Typhoid: New vaccine will benefit 90 million children in Sindh
Doctors working in Pakistan say the new vaccine introduced to combat typhoid is “working very well” and is helping to end an almost incurable infection.
According to a report in the New England Journal of Medicine, bacterial outbreak cases have dropped by 80 percent during the new vaccine test.
In Pakistan, antibiotics – bacterial pesticides – have no effect on typhoid. That’s why 90 million children are currently being vaccinated in Sindh province.
Experts say the vaccine has reversed the fight against typhoid, and its use is likely to reduce typhoid deaths.
What is Typhoid Fever?
Typhoid fever is caused by a variety of highly infectious bacteria called Salmonella typhi. This bacteria spreads through contaminated food and water.
This disease is common in underdeveloped countries where cleanliness is not taken care of and clean water is not available.
The symptoms are as follows:
- Long-lasting fever
- Having a headache
- Not hunger
Typhoid can cause fatal complications such as internal bleeding. This happens to one in 100 individuals.
About 11 to 21 million people are infected every year around the world, and 128,000 to 161,000 deaths occur.
What happened during the vaccine experiment?
More than 20,000 children aged 16 months to 16 years participated in this experiment in Nepal’s Kathmandu Valley.
In this region of Nepal, typhoid is a major public health problem.
In the first year, the number of children who received the vaccine was reduced by 81 percent.
Oxford University professor Andrew Pollard, who is part of the experiment, told, “The vaccine is doing well to protect the world’s most unsafe children from the disease.”
“The burden of typhoid is very high, we see people taking children to hospitals for treatment and they become poverty-stricken by the cost of treatment and treatment for antibiotics.”

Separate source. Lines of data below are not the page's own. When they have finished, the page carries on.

-- ===== PRECONDITION & SPEC =====
-- On malformed inputs where a separator character occurs at negative bracket depth (more
-- closing than opening brackets before it), A silently discards that separator from every
-- token while B keeps it inside its group like any other non-top-level separator, which is
-- the intended treatment since only depth-0 separators are token boundaries.
-- is some separator preceded by more closing than opening brackets?  (one scan carrying the two counts)
def pvHasNegSep (no nc : Nat) : List Char → Bool
  | [] => false
  | c :: l =>
    ((c == '|' || c == '^') && no < nc)
      || pvHasNegSep (if c == '(' then no + 1 else no) (if c == ')' then nc + 1 else nc) l

def D_group_courses (requirements : String) : Prop :=
  pvHasNegSep 0 0 requirements.toList = true
instance (requirements : String) : Decidable (D_group_courses requirements) := by
  unfold D_group_courses; infer_instance

def Spec_group_courses (requirements : String) (out : List String) : Prop :=
  ¬ D_group_courses requirements → out = group_courses_alt requirements
instance (requirements : String) (out : List String) : Decidable (Spec_group_courses requirements out) := by unfold Spec_group_courses; infer_instance

def pvDiffWitness_group_courses : String := ")|"
def pvDiffWitnessOut_group_courses : (List String) × (List String) := ([")"], [")|"])

-- ===== CLAIM (what is proved, stated in full; the proofs are below) =====
def Claim_unchanged_group_courses : Prop := ∀ (requirements : String), Dom_group_courses requirements → Spec_group_courses requirements (group_courses requirements)
def Claim_changed_group_courses : Prop := Dom_group_courses (pvDiffWitness_group_courses) ∧ D_group_courses (pvDiffWitness_group_courses) ∧ group_courses (pvDiffWitness_group_courses) = pvDiffWitnessOut_group_courses.1 ∧ group_courses_alt (pvDiffWitness_group_courses) = pvDiffWitnessOut_group_courses.2 ∧ pvDiffWitnessOut_group_courses.1 ≠ pvDiffWitnessOut_group_courses.2
def Claim_exact_group_courses : Prop := ∀ (requirements : String), Dom_group_courses requirements → D_group_courses requirements → group_courses requirements ≠ group_courses_alt requirements

-- ===== LEMMAS AND PROOFS =====

-- the bracket-depth update rule (proof-side abbreviation of both loops' depth bookkeeping)
def pvUpd (d : Int) (c : Char) : Int := if c = '(' then d + 1 else if c = ')' then d - 1 else d

-- prefix the pending group: glue p onto the first emitted group (or the pending one)
def pvPre (p : List Char) : List (List Char) × List Char → List (List Char) × List Char
  | ([], cur) => ([], p ++ cur)
  | (g :: gs, cur) => ((p ++ g) :: gs, cur)

-- canonical tokenizer: (emitted groups, pending group) of A's loop started at depth d
def pvT (d : Int) : List Char → List (List Char) × List Char
  | [] => ([], [])
  | c :: l =>
    let d' := pvUpd d c
    if c = '|' ∨ c = '^' then
      if d' = 0 then ([] :: [c] :: (pvT d' l).1, (pvT d' l).2)
      else if d' > 0 then pvPre [c] (pvT d' l)
      else pvT d' l
    else pvPre [c] (pvT d' l)

-- finalization of A: append the pending group if nonempty
def pvFin (r : List (List Char) × List Char) : List (List Char) :=
  if r.2 ≠ [] then r.1 ++ [r.2] else r.1

-- canonical (splits, negative-depth separator indices) of a suffix starting at index k, depth d
def pvS (d k : Int) : List Char → List Int × List Int
  | [] => ([], [])
  | c :: l =>
    if c = '(' then pvS (d + 1) (k + 1) l
    else if c = ')' then pvS (d - 1) (k + 1) l
    else if c = '|' ∨ c = '^' then
      if d = 0 then (k :: (pvS d (k + 1) l).1, (pvS d (k + 1) l).2)
      else if d < 0 then ((pvS d (k + 1) l).1, k :: (pvS d (k + 1) l).2)
      else pvS d (k + 1) l
    else pvS d (k + 1) l

-- B's second pass + finalization, started at state st
def pvOutG (xs : List Char) (st : Int × List (List Char)) (sp : List Int) :
    List (List Char) :=
  let st' := sp.foldl (pvB2Step xs) st
  let t := PySem.List.slice xs (some st'.1) none
  if t ≠ [] then st'.2 ++ [t] else st'.2

def pvConsFirst (c : Char) : List (List Char) → List (List Char)
  | [] => [[c]]
  | g :: gs => (c :: g) :: gs

-- no separator at negative depth in the suffix, starting from depth d
def pvNoNeg (d : Int) : List Char → Prop
  | [] => True
  | c :: l => ¬((c = '|' ∨ c = '^') ∧ d < 0) ∧ pvNoNeg (pvUpd d c) l

theorem pvPre_nil (r : List (List Char) × List Char) : pvPre [] r = r := by
  rcases r with ⟨_ | ⟨g, gs⟩, cur⟩ <;> simp [pvPre]

theorem pvPre_pvPre (p q : List Char) (r : List (List Char) × List Char) :
    pvPre p (pvPre q r) = pvPre (p ++ q) r := by
  rcases r with ⟨_ | ⟨g, gs⟩, cur⟩ <;> simp [pvPre]

-- A's fold, characterized
theorem pvA_fold (l : List Char) (d : Int) (cur : List Char) (gs : List (List Char)) :
    l.foldl pvAStep (d, cur, gs) =
      (l.foldl pvUpd d, (pvPre cur (pvT d l)).2, gs ++ (pvPre cur (pvT d l)).1) := by
  induction l generalizing d cur gs with
  | nil => simp [pvT, pvPre]
  | cons c l ih =>
    rw [List.foldl_cons]
    by_cases hsep : c = '|' ∨ c = '^'
    · have hc1 : c ≠ '(' := by rcases hsep with rfl | rfl <;> decide
      have hc2 : c ≠ ')' := by rcases hsep with rfl | rfl <;> decide
      have hupd : pvUpd d c = d := by simp [pvUpd, hc1, hc2]
      have hfold : List.foldl pvUpd d (c :: l) = List.foldl pvUpd d l := by
        rw [List.foldl_cons, hupd]
      rcases lt_trichotomy d 0 with hd | rfl | hd
      · have hd1 : ¬ (d = 0) := by omega
        have hd2 : ¬ (d > 0) := by omega
        have e1 : pvAStep (d, cur, gs) c = (d, cur, gs) := by
          simp [pvAStep, hc1, hc2, hsep, hd1, hd2]
        have e2 : pvT d (c :: l) = pvT d l := by
          simp only [pvT, hupd]
          simp [hsep, hd1, hd2]
        rw [e1, ih, e2, hfold]
      · have e1 : pvAStep (0, cur, gs) c = (0, [], gs ++ [cur, [c]]) := by
          simp [pvAStep, hc1, hc2, hsep]
        have e2 : pvT 0 (c :: l) = ([] :: [c] :: (pvT 0 l).1, (pvT 0 l).2) := by
          simp only [pvT, hupd]
          simp [hsep]
        rw [e1, ih, e2, pvPre_nil, hfold]
        simp [pvPre]
      · have hd1 : ¬ (d = 0) := by omega
        have e1 : pvAStep (d, cur, gs) c = (d, cur ++ [c], gs) := by
          simp [pvAStep, hc1, hc2, hsep, hd1, hd]
        have e2 : pvT d (c :: l) = pvPre [c] (pvT d l) := by
          simp only [pvT, hupd]
          simp [hsep, hd1, hd]
        rw [e1, ih, e2, pvPre_pvPre, hfold]
    · have h1 : c ≠ '|' := fun h => hsep (Or.inl h)
      have h2 : c ≠ '^' := fun h => hsep (Or.inr h)
      have e1 : pvAStep (d, cur, gs) c = (pvUpd d c, cur ++ [c], gs) := by
        simp [pvAStep, pvUpd, h1, h2]
      have e2 : pvT d (c :: l) = pvPre [c] (pvT (pvUpd d c) l) := by
        simp [pvT, h1, h2]
      rw [e1, ih, e2, pvPre_pvPre, List.foldl_cons]

-- B's first pass, characterized
theorem pvB_fold (l : List Char) (k d : Int) (sp : List Int) :
    (PySem.List.enumerate l k).foldl pvBStep (d, sp) =
      (l.foldl pvUpd d, sp ++ (pvS d k l).1) := by
  induction l generalizing k d sp with
  | nil => simp [PySem.List.enumerate_nil, pvS]
  | cons c l ih =>
    rw [PySem.List.enumerate_cons]
    simp only [List.foldl_cons]
    by_cases hp : c = '('
    · subst hp; simp only [pvBStep, pvS, pvUpd]; simp [ih]
    · by_cases hq : c = ')'
      · subst hq; simp only [pvBStep, pvS, pvUpd]; simp [ih]
      · by_cases hsep : c = '|' ∨ c = '^'
        · rcases lt_trichotomy d 0 with hd | rfl | hd
          · have hz : ¬ (d = 0) := by omega
            rcases hsep with rfl | rfl <;>
              simp [pvBStep, pvS, pvUpd, hz, hd, ih]
          · rcases hsep with rfl | rfl <;>
              simp [pvBStep, pvS, pvUpd, ih]
          · have hz : ¬ (d = 0) := by omega
            have hn : ¬ (d < 0) := by omega
            rcases hsep with rfl | rfl <;>
              simp [pvBStep, pvS, pvUpd, hz, hn, ih]
        · have h1 : c ≠ '|' := fun h => hsep (Or.inl h)
          have h2 : c ≠ '^' := fun h => hsep (Or.inr h)
          simp only [pvBStep, pvS, pvUpd]
          simp [hp, hq, h1, h2, ih]

theorem pvS_bounds (l : List Char) (d k : Int) :
    (∀ j ∈ (pvS d k l).1, k ≤ j) ∧ (∀ j ∈ (pvS d k l).2, k ≤ j) := by
  induction l generalizing d k with
  | nil => simp [pvS]
  | cons c l ih =>
    have step : ∀ d' : Int, (∀ j ∈ (pvS d' (k + 1) l).1, k ≤ j) ∧ (∀ j ∈ (pvS d' (k + 1) l).2, k ≤ j) := by
      intro d'
      refine ⟨fun j hj => ?_, fun j hj => ?_⟩
      · have := (ih d' (k + 1)).1 j hj; omega
      · have := (ih d' (k + 1)).2 j hj; omega
    simp only [pvS]
    split_ifs with h1 h2 h3 h4 h5
    · exact step _
    · exact step _
    · constructor
      · intro j hj
        rcases List.mem_cons.mp hj with rfl | hj
        · omega
        · exact (step d).1 j hj
      · exact (step d).2
    · constructor
      · exact (step d).1
      · intro j hj
        rcases List.mem_cons.mp hj with rfl | hj
        · omega
        · exact (step d).2 j hj
    · exact step _
    · exact step _

-- slice xs[n:n] = []
theorem pvSlice_nil (xs : List Char) (n : Nat) :
    PySem.List.slice xs (some (n : Int)) (some (n : Int)) = [] := by
  rw [PySem.List.slice_natCast]
  simp

-- peel the first character from a slice xs[n:i] with n < i, n valid
theorem pvSlice_cons (xs : List Char) (n : Nat) (i : Int) (hni : (n : Int) < i)
    (h : n < xs.length) :
    PySem.List.slice xs (some (n : Int)) (some i)
      = PySem.List.pyGetD xs (n : Int) ' ' :: PySem.List.slice xs (some ((n : Int) + 1)) (some i) := by
  have h1 : (0 : Int) ≤ i := by omega
  rw [PySem.List.slice_toNat _ (by omega) h1, PySem.List.slice_toNat _ (by omega) h1]
  have e1 : ((n : Int)).toNat = n := by omega
  have e2 : ((n : Int) + 1).toNat = n + 1 := by omega
  have hlt : n < i.toNat := by omega
  rw [e1, e2, List.drop_eq_getElem_cons h,
    show i.toNat - n = (i.toNat - (n + 1)) + 1 by omega, List.take_succ_cons]
  have : PySem.List.pyGetD xs (n : Int) ' ' = xs[n] := by
    rw [PySem.List.pyGetD_natCast]
    exact List.getD_eq_getElem xs ' ' h
  rw [this]

-- xs[a:] for 0 ≤ a
theorem pvSlice_from (xs : List Char) (a : Int) (h : 0 ≤ a) :
    PySem.List.slice xs (some a) none = xs.drop a.toNat :=
  PySem.List.slice_from _ h

-- groups only accumulate: pull the initial groups out of the second pass
theorem pvOutG_append (xs : List Char) (sp : List Int) (p : Int)
    (gs : List (List Char)) :
    pvOutG xs (p, gs) sp = gs ++ pvOutG xs (p, []) sp := by
  induction sp generalizing p gs with
  | nil =>
    simp only [pvOutG, List.foldl_nil]
    split_ifs <;> simp
  | cons i sp ih =>
    simp only [pvOutG, List.foldl_cons, pvB2Step]
    have h1 := ih (i + 1) (gs ++ [PySem.List.slice xs (some p) (some i), [PySem.List.pyGetD xs i ' ']])
    have h2 := ih (i + 1) ([] ++ [PySem.List.slice xs (some p) (some i), [PySem.List.pyGetD xs i ' ']])
    simp only [pvOutG] at h1 h2
    rw [h1, h2]
    simp

-- a character at index n before every split: it lands at the head of the first group
theorem pvOutG_keep (xs : List Char) (sp : List Int) (n : Nat)
    (hlen : n < xs.length) (hsp : ∀ j ∈ sp, (n : Int) < j) :
    pvOutG xs ((n : Int), []) sp
      = pvConsFirst (PySem.List.pyGetD xs (n : Int) ' ') (pvOutG xs ((n : Int) + 1, []) sp) := by
  rcases sp with _ | ⟨i, sp⟩
  · simp only [pvOutG, List.foldl_nil]
    rw [pvSlice_from xs _ (by omega), pvSlice_from xs _ (by omega),
      show ((n : Int)).toNat = n by omega, show ((n : Int) + 1).toNat = n + 1 by omega,
      List.drop_eq_getElem_cons hlen]
    have hg : PySem.List.pyGetD xs (n : Int) ' ' = xs[n] := by
      rw [PySem.List.pyGetD_natCast]
      exact List.getD_eq_getElem xs ' ' hlen
    by_cases ht : xs.drop (n + 1) = [] <;> simp [pvConsFirst, ht, hg, hlen]
  · have hi : (n : Int) < i := hsp i (List.mem_cons_self ..)
    rw [show pvOutG xs ((n : Int), []) (i :: sp) =
        pvOutG xs (i + 1, [] ++ [PySem.List.slice xs (some (n : Int)) (some i), [PySem.List.pyGetD xs i ' ']]) sp from rfl]
    rw [show pvOutG xs ((n : Int) + 1, []) (i :: sp) =
        pvOutG xs (i + 1, [] ++ [PySem.List.slice xs (some ((n : Int) + 1)) (some i), [PySem.List.pyGetD xs i ' ']]) sp from rfl]
    rw [List.nil_append, List.nil_append,
      pvOutG_append xs sp (i + 1) [PySem.List.slice xs (some (n : Int)) (some i), [PySem.List.pyGetD xs i ' ']],
      pvOutG_append xs sp (i + 1) [PySem.List.slice xs (some ((n : Int) + 1)) (some i), [PySem.List.pyGetD xs i ' ']],
      pvSlice_cons xs n i hi hlen]
    simp [pvConsFirst]

theorem pvFin_pvPre (c : Char) (r : List (List Char) × List Char) :
    pvFin (pvPre [c] r) = pvConsFirst c (pvFin r) := by
  rcases r with ⟨_ | ⟨g, gs⟩, cur⟩
  · by_cases hc : cur = [] <;> simp [pvFin, pvPre, pvConsFirst, hc]
  · by_cases hc : cur = [] <;> simp [pvFin, pvPre, pvConsFirst, hc]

“The arrival of this vaccine is a major moment in overcoming this disease.”
It will now be known how long the vaccine will protect children from Nepal, Malawi and Bangladesh included in the experiment.
Dr. Kathleen Newsell, director of the Typhoid Vaccine Acceleration Consortium, says the vaccine can ‘reduce illness’ and save lives in areas where there is a lack of sanitation and clean water.
Why is the vaccine needed?
The World Health Organization has warned that typhoid has developed a ‘very large’ immune to antibiotics and that the treatment available in the world has reached its limit.
Due to rapid migration to cities in developing countries, it is impossible for many countries to provide basic facilities such as clean water and toilet.
Although two vaccines are available for typhoid, neither of them can be given to children under the age of two. This means that the weakest children in the population are insecure.
How bad is the situation in Pakistan?
An extensive drug-resistant (XDR) typhoid fever outbreak is common in Pakistan with large-scale drug resistance.
Dr. Seth Berkeley, chief executive of the internationally-sponsored vaccine for backward countries, told: “At this time, a variety of typhoid in Pakistan is used in addition to an antibiotic. The treatment has developed immunity against all other antibiotics. This is pushing us towards a time when one-fifth of typhoid victims were killed. ‘
The typhoid outbreak began in November 2016 in Hyderabad, Sindh province, and more than 10,000 people have been engulfed.
Gavi is spending over one million children’s vaccinations in Sindh. Now Sindh province will become the first region in the world where the vaccine becomes part of routine immunization in childhood.
Dr. Berkeley says the vaccine has changed its way in the fight against typhoid, and there could be no better time for it to be discovered.
Professor Pollard says it is a great pleasure to have a vaccine in such a short amount of time that not only can prevent the disease but also help to eliminate the anti-bacterial drug.